PicoRV instructions vs. Burst Transaction.

The PicoRV Instruction Sequence vs. Wishbone Transactions in Burst Mode.

  • The address MSB is used to distinguish between Burst Mode transactions and regular transactions.

PicoRV Burst FSM Block Diagram.

Block Diagram of the PicoRV Burst FSM Module.

PicoRV Burst FSM.

The PicoRV Burst FSM Module's FSM.

The Burst FSM module Verilog code can be found here: picorv_burst_fsm.sv.

Example

A simple word copy microprogram, using Single mode transactions, looks like this:

.include "picoasm_hal.h"
/*Word Copy test program*/
    .text
    .balign 4
    .globl _start
    /*Status register values*/
    .equ STAT_START, 1
    .equ STAT_BUSY, 3
    .equ STAT_DONE, 0
_start:
    li a0, HIR_REGS_BASE_ADDR
wait_start:
    lw a1, HIR3(a0)   /*HIR3: ctrl-status*/
    beqz a1, wait_start
    li a1, STAT_BUSY
    sw a1, HIR3(a0)   /*set status to 'Busy'*/
    lw a1, HIR0(a0)    /*HIR0: src pointer*/
    lw a2, HIR1(a0)    /*HIR1: dst pointer*/
    lw a3, HIR2(a0)    /*HIR2: num words*/
    slli a3, a3, 2    /*Multiple by 4 to convert to byte address offset.*/
    add a3, a3, a1    
loop:
    /*Copy word by word*/
    lw t0, 0(a1)
    sw t0, 0(a2)
    addi a1, a1, 4
    addi a2, a2, 4
    bltu a1, a3, loop
    sw zero, HIR3(a0) /*set to 'Done'*/
    j wait_start

The Ibex host processor program loads the microprogram binary into the DMA core and takes the core out of reset using a simple HAL-level API:

picorv_load_program(picorv_wordcopy_picobin, picorv_wordcopy_picobin_len);
picorv_sys_reg_wr(PICORV_SYS_REG_CTRL, 1);

Once this is done, the PicoRV DMA controller behaves just like a very basic, hardwired DMA controller. From the host processor, you configure the source and destination address, a number of words to copy, and you kick it off.

picorv_gp_reg_wr(PICORV_GP_REG_SRC, (unsigned)src);
picorv_gp_reg_wr(PICORV_GP_REG_DST, (unsigned)dst);
picorv_gp_reg_wr(PICORV_GP_REG_NUM_ELEMS, numElems);
printf("Kicking off DMA...\n");
picorv_gp_reg_wr(PICORV_GP_REG_CTRL_STAT, DMA_START);
printf("Waiting for completion...\n");
int dmaBusy = DMA_BUSY;
while(dmaBusy)
    dmaBusy = picorv_gp_reg_rd(PICORV_GP_REG_CTRL_STAT);

Burst Mode Programs

Wordcopy_burst.picoasm is a PicoRV assembly program for doing word-aligned DMA copies, using Burst Mode.

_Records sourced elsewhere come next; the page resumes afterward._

-- pv_equiv track=rewrite | github.com/nullhack/pytest-beehave | pytest_beehave/stub_reader.py | _collect_markers_reversed
-- ===== SOURCE A (Python) =====
-- def _is_decorator_line(stripped: str) -> bool:
--     """Return True if a stripped line is a decorator.
--
--     Args:
--         stripped: A stripped source line.
--
--     Returns:
--         True if the line starts with '@'.
--     """
--     return stripped.startswith("@")
--
-- def _is_blank_or_comment(stripped: str) -> bool:
--     """Return True if a stripped line is blank or a comment.
--
--     Args:
--         stripped: A stripped source line.
--
--     Returns:
--         True if the line is blank or starts with '#'.
--     """
--     return stripped == "" or stripped.startswith("#")
--
-- def _collect_markers_reversed(lines: list[str]) -> list[str]:
--     """Collect decorator strings in reverse order from a list of source lines.
--
--     Scans backwards, accumulating decorator lines until a non-decorator,
--     non-blank, non-comment line is found.
--
--     Args:
--         lines: Source lines before a function definition.
--
--     Returns:
--         Decorator strings in reverse order (innermost first).
--     """
--     markers: list[str] = []
--     for line in reversed(lines):
--         stripped = line.strip()
--         if _is_decorator_line(stripped):
--             markers.append(stripped[1:])
--             continue
--         if not _is_blank_or_comment(stripped):
--             break
--     return markers
-- ===== SOURCE B (Python) =====
-- def _is_code(stripped: str) -> bool:
--     """True if a stripped line is real code: not a decorator, not blank, not a comment."""
--     return not stripped.startswith("@") and stripped != "" and not stripped.startswith("#")
--
-- def _collect_markers_reversed(lines: list[str]) -> list[str]:
--     """Two-phase: find the last real code line, then collect decorators from the tail in reverse."""
--     boundary = -1
--     for i, line in enumerate(lines):
--         if _is_code(line.strip()):
--             boundary = i
--     result: list[str] = []
--     for line in reversed(lines[boundary + 1:]):
--         stripped = line.strip()
--         if stripped.startswith("@"):
--             result.append(stripped[1:])
--     return result
-- ===== Notes on version B (the rewrite author's own statement) =====
-- stated objective: alternative
-- what changed: Replaces the single backward scan with break by a two-phase shape: a forward pass computes the index of the last real code line, then a reverse pass over the tail after it collects only the decorator lines.
import Mathlib
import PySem

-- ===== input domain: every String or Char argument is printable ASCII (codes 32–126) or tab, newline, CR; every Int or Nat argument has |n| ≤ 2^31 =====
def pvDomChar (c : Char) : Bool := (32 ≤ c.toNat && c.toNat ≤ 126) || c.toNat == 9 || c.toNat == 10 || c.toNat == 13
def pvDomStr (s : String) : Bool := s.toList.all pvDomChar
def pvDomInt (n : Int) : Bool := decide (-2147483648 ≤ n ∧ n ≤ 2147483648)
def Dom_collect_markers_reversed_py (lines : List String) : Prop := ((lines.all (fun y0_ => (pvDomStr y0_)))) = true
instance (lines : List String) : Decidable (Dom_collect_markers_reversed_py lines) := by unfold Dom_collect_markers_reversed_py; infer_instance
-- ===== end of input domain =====

-- B replaces A's backward scan-with-break by a forward last-code-line index pass plus a reverse
-- collection pass over the tail after it (alternative decomposition, same cost).


-- ===== PORT A =====
def is_decorator_line_py (stripped : String) : Bool :=
  PySem.Str.startswith stripped "@"

def is_blank_or_comment_py (stripped : String) : Bool :=
  (stripped == "") || PySem.Str.startswith stripped "#"

-- the backward for-loop with `continue`/`break`, as structural recursion over reversed lines
def pvGoA : List String → List String → List String
  | [], markers => markers
  | line :: rest, markers =>
    let stripped := PySem.Str.strip line
    if is_decorator_line_py stripped then
      pvGoA rest (markers ++ [PySem.Str.slice stripped (some 1) none])
    else if !(is_blank_or_comment_py stripped) then
      markers
    else
      pvGoA rest markers

def collect_markers_reversed_py (lines : List String) : List String :=
  pvGoA lines.reverse []

-- ===== PORT B =====
def pvIsCodeB (stripped : String) : Bool :=
  !PySem.Str.startswith stripped "@" && !(stripped == "") && !PySem.Str.startswith stripped "#"

-- phase 1: forward pass, index of the last real code line (-1 if none)
def pvBoundaryB (lines : List String) : Int :=
  (PySem.List.enumerate lines 0).foldl
    (fun b p => if pvIsCodeB (PySem.Str.strip p.2) then p.1 else b) (-1)

-- phase 2: collect decorators from the tail after the boundary, in reverse
def collect_markers_reversed_py_alt (lines : List String) : List String :=
  (PySem.List.slice lines (some (pvBoundaryB lines + 1)) none).reverse.foldl
    (fun result line =>
      let stripped := PySem.Str.strip line
      if PySem.Str.startswith stripped "@" then
        result ++ [PySem.Str.slice stripped (some 1) none]
      else result) []

-- ===== PRECONDITION & SPEC =====
def Spec_collect_markers_reversed_py (lines : List String) (out : List String) : Prop := out = collect_markers_reversed_py_alt lines
instance (lines : List String) (out : List String) : Decidable (Spec_collect_markers_reversed_py lines out) := by unfold Spec_collect_markers_reversed_py; infer_instance

-- ===== CLAIM (what is proved, stated in full; the proofs are below) =====
def Claim_equal_collect_markers_reversed_py : Prop := ∀ (lines : List String), Dom_collect_markers_reversed_py lines → Spec_collect_markers_reversed_py lines (collect_markers_reversed_py lines)

-- ===== LEMMAS AND PROOFS =====

-- "non-code" predicate on a raw line (decorator, blank or comment after stripping)
def pvNC (line : String) : Bool :=
  is_decorator_line_py (PySem.Str.strip line) || is_blank_or_comment_py (PySem.Str.strip line)

theorem pvIsCodeB_eq_not_pvNC (line : String) :
    pvIsCodeB (PySem.Str.strip line) = !pvNC line := by
  simp [pvIsCodeB, pvNC, is_decorator_line_py, is_blank_or_comment_py, Bool.and_assoc]

-- A's loop computes: decorators among the longest non-code suffix (read backwards)
theorem pvGoA_eq (rs : List String) (markers : List String) :
    pvGoA rs markers =
      markers ++ ((rs.takeWhile pvNC).filter (fun l => is_decorator_line_py (PySem.Str.strip l))).map
        (fun l => PySem.Str.slice (PySem.Str.strip l) (some 1) none) := by
  induction rs generalizing markers with
  | nil => simp [pvGoA]
  | cons line rest ih =>
    by_cases hd : is_decorator_line_py (PySem.Str.strip line) = true
    · have hnc : pvNC line = true := by simp [pvNC, hd]
      simp [pvGoA, hd, hnc, ih]
    · by_cases hb : is_blank_or_comment_py (PySem.Str.strip line) = true
      · have hnc : pvNC line = true := by simp [pvNC, hb]
        simp [pvGoA, hd, hb, hnc, ih]
      · have hnc : pvNC line = false := by simp [pvNC, hd, hb]
        simp [pvGoA, hd, hb, hnc]

-- one step of the boundary fold on an appended line
theorem pvBoundaryB_step (ls : List String) (x : String) :
    pvBoundaryB (ls ++ [x]) =
      if pvIsCodeB (PySem.Str.strip x) then (ls.length : Int) else pvBoundaryB ls := by
  unfold pvBoundaryB
  rw [PySem.List.enumerate_append, List.foldl_append]
  simp [PySem.List.enumerate_cons]

-- boundary bounds: -1 <= boundary < length
theorem pvBoundaryB_bounds (lines : List String) :
    -1 ≤ pvBoundaryB lines ∧ pvBoundaryB lines < lines.length := by
  induction lines using List.reverseRecOn with
  | nil => simp [pvBoundaryB]
  | append_singleton ls x ih =>
    rw [pvBoundaryB_step]
    split
    · simp
    · simp
      omega

-- the tail after the boundary is the longest all-non-code suffix
theorem pvBoundaryB_drop (lines : List String) :
    lines.drop (pvBoundaryB lines + 1).toNat = (lines.reverse.takeWhile pvNC).reverse := by
  induction lines using List.reverseRecOn with
  | nil => simp [pvBoundaryB]
  | append_singleton ls x ih =>
    have hb := pvBoundaryB_bounds ls
    rw [pvBoundaryB_step]
    by_cases hc : pvIsCodeB (PySem.Str.strip x) = true
    · have hnc : pvNC x = false := by
        have h := pvIsCodeB_eq_not_pvNC x
        rw [hc] at h
        simpa using h.symm
      have ht : (((ls.length : Int)) + 1).toNat = ls.length + 1 := by omega
      simp [hc, hnc, ht]
    · have hnc : pvNC x = true := by
        have h := pvIsCodeB_eq_not_pvNC x
        rw [Bool.eq_false_iff.mpr hc] at h
        simpa using h.symm
      rw [if_neg hc, List.drop_append_of_le_length (by omega)]
      simp [hnc, ih]

-- B's second loop is filter-then-map
theorem pvCollectB_eq (xs : List String) (acc : List String) :
    xs.foldl
      (fun result line =>
        let stripped := PySem.Str.strip line
        if PySem.Str.startswith stripped "@" then
          result ++ [PySem.Str.slice stripped (some 1) none]
        else result) acc =
    acc ++ (xs.filter (fun l => is_decorator_line_py (PySem.Str.strip l))).map
      (fun l => PySem.Str.slice (PySem.Str.strip l) (some 1) none) := by
  induction xs generalizing acc with
  | nil => simp
  | cons line rest ih =>
    rw [List.foldl_cons, ih]
    by_cases hc : PySem.Chars.startswith (PySem.Chars.strip line.toList) ['@'] = true
    · simp [is_decorator_line_py, hc]
    · simp [is_decorator_line_py, hc]

-- ===== VERDICT (by name: the statement is the Claim_ definition above) =====
theorem collect_markers_reversed_py_spec : Claim_equal_collect_markers_reversed_py := by
  intro lines _
  unfold Spec_collect_markers_reversed_py collect_markers_reversed_py collect_markers_reversed_py_alt
  have hb := pvBoundaryB_bounds lines
  rw [PySem.List.slice_from _ (by omega), pvBoundaryB_drop, pvGoA_eq, pvCollectB_eq]
  simp
-- pv_equiv track=rewrite | github.com/bssrdf/pyleet | N/NumberofNodesWithValueOne.py | numberofNodes2
-- ===== SOURCE A (Python) =====
-- from typing import List
-- from collections import Counter
--
-- def numberofNodes2(n: int , queries:  List[int]) -> int:
--     def dfs(i):
--         if i > n:
--             return
--         tree[i] ^= 1
--         dfs(i << 1)
--         dfs(i << 1 | 1)
--
--     tree = [0] * (n + 1)
--     cnt = Counter(queries)
--     for i, v in cnt.items():
--         if v & 1:
--             dfs(i)
--     return sum(tree)
-- ===== SOURCE B (Python) =====
-- def numberofNodes2(n, queries):
--     # keep only values flipped an odd number of times
--     odd = set()
--     for q in queries:
--         if q in odd:
--             odd.discard(q)
--         else:
--             odd.add(q)
--     # a node's final value is the parity of flipped ancestors on its root path
--     total = 0
--     for v in range(1, n + 1):
--         u = v
--         p = 0
--         while u > 0:
--             if u in odd:
--                 p ^= 1
--             u >>= 1
--         total += p
--     return total
-- ===== Notes on version B (the rewrite author's own statement) =====
-- stated objective: alternative
-- what changed: Instead of mutating a tree array by one full subtree DFS per odd-count query, B builds the odd-flip set in one toggle pass and computes each node's value as the parity of odd-flipped ancestors met on a single upward walk, summing the ones.
import Mathlib
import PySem

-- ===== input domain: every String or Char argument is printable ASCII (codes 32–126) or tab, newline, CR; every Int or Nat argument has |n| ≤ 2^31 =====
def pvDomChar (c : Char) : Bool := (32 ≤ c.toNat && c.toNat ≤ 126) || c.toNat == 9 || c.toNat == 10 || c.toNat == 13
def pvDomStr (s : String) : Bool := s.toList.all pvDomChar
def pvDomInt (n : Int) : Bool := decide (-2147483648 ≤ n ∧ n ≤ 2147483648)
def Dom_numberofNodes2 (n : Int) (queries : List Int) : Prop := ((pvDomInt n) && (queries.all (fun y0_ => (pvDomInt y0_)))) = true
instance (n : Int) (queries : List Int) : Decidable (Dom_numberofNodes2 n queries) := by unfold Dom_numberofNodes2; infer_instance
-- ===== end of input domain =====

-- B replaces A's per-query subtree-flip DFS by one odd-parity set plus a per-node
-- ancestor walk accumulating flip parity (objective: alternative — one pass over the
-- nodes instead of one subtree DFS per odd-count query).

-- ===== PORT A =====
-- dfs(i): recursion stops when i > n; the fuel argument only makes the recursion
-- structural — with fuel n.toNat + 2 it never runs out on the calls A performs
-- (roots ≥ 1 under Pre_, and the index doubles every level).
def dfsA (n : Int) : Nat → Int → List Int → List Int
  | 0, _, tree => tree
  | fuel + 1, i, tree =>
    if i > n then tree
    else
      -- tree[i] ^= 1 ; indices used are 1 ≤ i ≤ n under Pre_, hence in range
      let tree1 := PySem.List.pySetD tree i (PySem.Int.bxor (PySem.List.pyGetD tree i 0) 1)
      let tree2 := dfsA n fuel (i <<< (1 : Nat)) tree1
      dfsA n fuel (PySem.Int.bor (i <<< (1 : Nat)) 1) tree2

def numberofNodes2 (n : Int) (queries : List Int) : Int :=
  let tree : List Int := List.replicate (n + 1).toNat 0
  let cnt := PySem.Dict.counter queries
  let tree := cnt.items.foldl
    (fun tree iv => if PySem.Int.band iv.2 1 ≠ 0 then dfsA n (n.toNat + 2) iv.1 tree else tree) tree
  tree.sum

-- ===== PORT B =====
-- odd = set of values seen an odd number of times (toggle per occurrence)
def toggleOdd (queries : List Int) : PySem.Set Int :=
  queries.foldl
    (fun s q => if PySem.Set.contains s q then PySem.Set.discard s q else PySem.Set.add s q)
    PySem.Set.empty

-- the inner 'while u > 0: p ^= (u in odd); u >>= 1' loop; the fuel argument only makes
-- the loop structural — with fuel u.toNat + 1 it never runs out (u halves every step)
def upWalk (odd : PySem.Set Int) : Nat → Int → Int → Int
  | 0, _, p => p
  | fuel + 1, u, p =>
    if u ≤ 0 then p
    else upWalk odd fuel (u >>> (1 : Nat))
          (if PySem.Set.contains odd u then PySem.Int.bxor p 1 else p)

def numberofNodes2_alt (n : Int) (queries : List Int) : Int :=
  let odd := toggleOdd queries
  (PySem.List.pyRange 1 (n + 1) 1).foldl (fun total v => total + upWalk odd (v.toNat + 1) v 0) 0

-- ===== PRECONDITION & SPEC =====
-- Pre_ excludes inputs holding an odd-count value q ≤ min 0 n: there dfs(q) passes the
-- i > n guard and A recurses on dfs(0) or on negative indices and raises
-- (RecursionError / IndexError); on every other input A returns normally.
def Pre_numberofNodes2 (n : Int) (queries : List Int) : Prop :=
  ∀ q ∈ queries, q ≤ min 0 n → queries.count q % 2 = 0
instance (n : Int) (queries : List Int) : Decidable (Pre_numberofNodes2 n queries) := by
  unfold Pre_numberofNodes2; infer_instance
def pvWitness_numberofNodes2 : Int × List Int := (3, [1, 2, 1, 1])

This is the core loop:

    ...
    or src, src, msb_set                 /*Set msb to engage burst mode*/
    or dst, dst, msb_set                 /*Set msb to engage burst mode*/
    or burst_end, burst_end, msb_set     /*Set msb to engage burst mode*/

burst_loop:
    /*Copy 4-word burst by 4-word burst*/
    lw tmp, 0(src)
    addi src, src, 16
    sw tmp, 0(dst)
    addi dst, dst, 16
    bltu src, burst_end, burst_loop
    ...

Bytecopy_burst.picoasm is a PicoRV assembly program implementing byte copy / unaligned word copy using Burst Mode. The core loop of the program is identical to the one shown above. However, it does require quite a bit of set-up code and wind-down code to handle all the alignment cases as well as transfer sizes that are not necessarily a multiple of 4 words.

Performance

In Single mode, 4x unrolled word copy results in a bus utilization of 60%.

PicoRV32 4x unrolled Word Copy, Single Mode.

PicoRV32 4x unrolled Word Copy, Single Mode.

A DMA wordcopy using Burst Mode results in 92% bus utilization.

PicoRV32 Word Copy Using Burst Mode.

PicoRV32 Word Copy Using Burst Mode.

The PicoRV DMA Core Clock Frequencies

The PicoRV DMA core uses two clocks:

  • The PicoRV CPU and Program memory run in the 100MHz sys_clkx2 domain.
  • The rest of the core (Burst FSM, Wishbone, registers...) runs in the 50MHz sys_clk domain.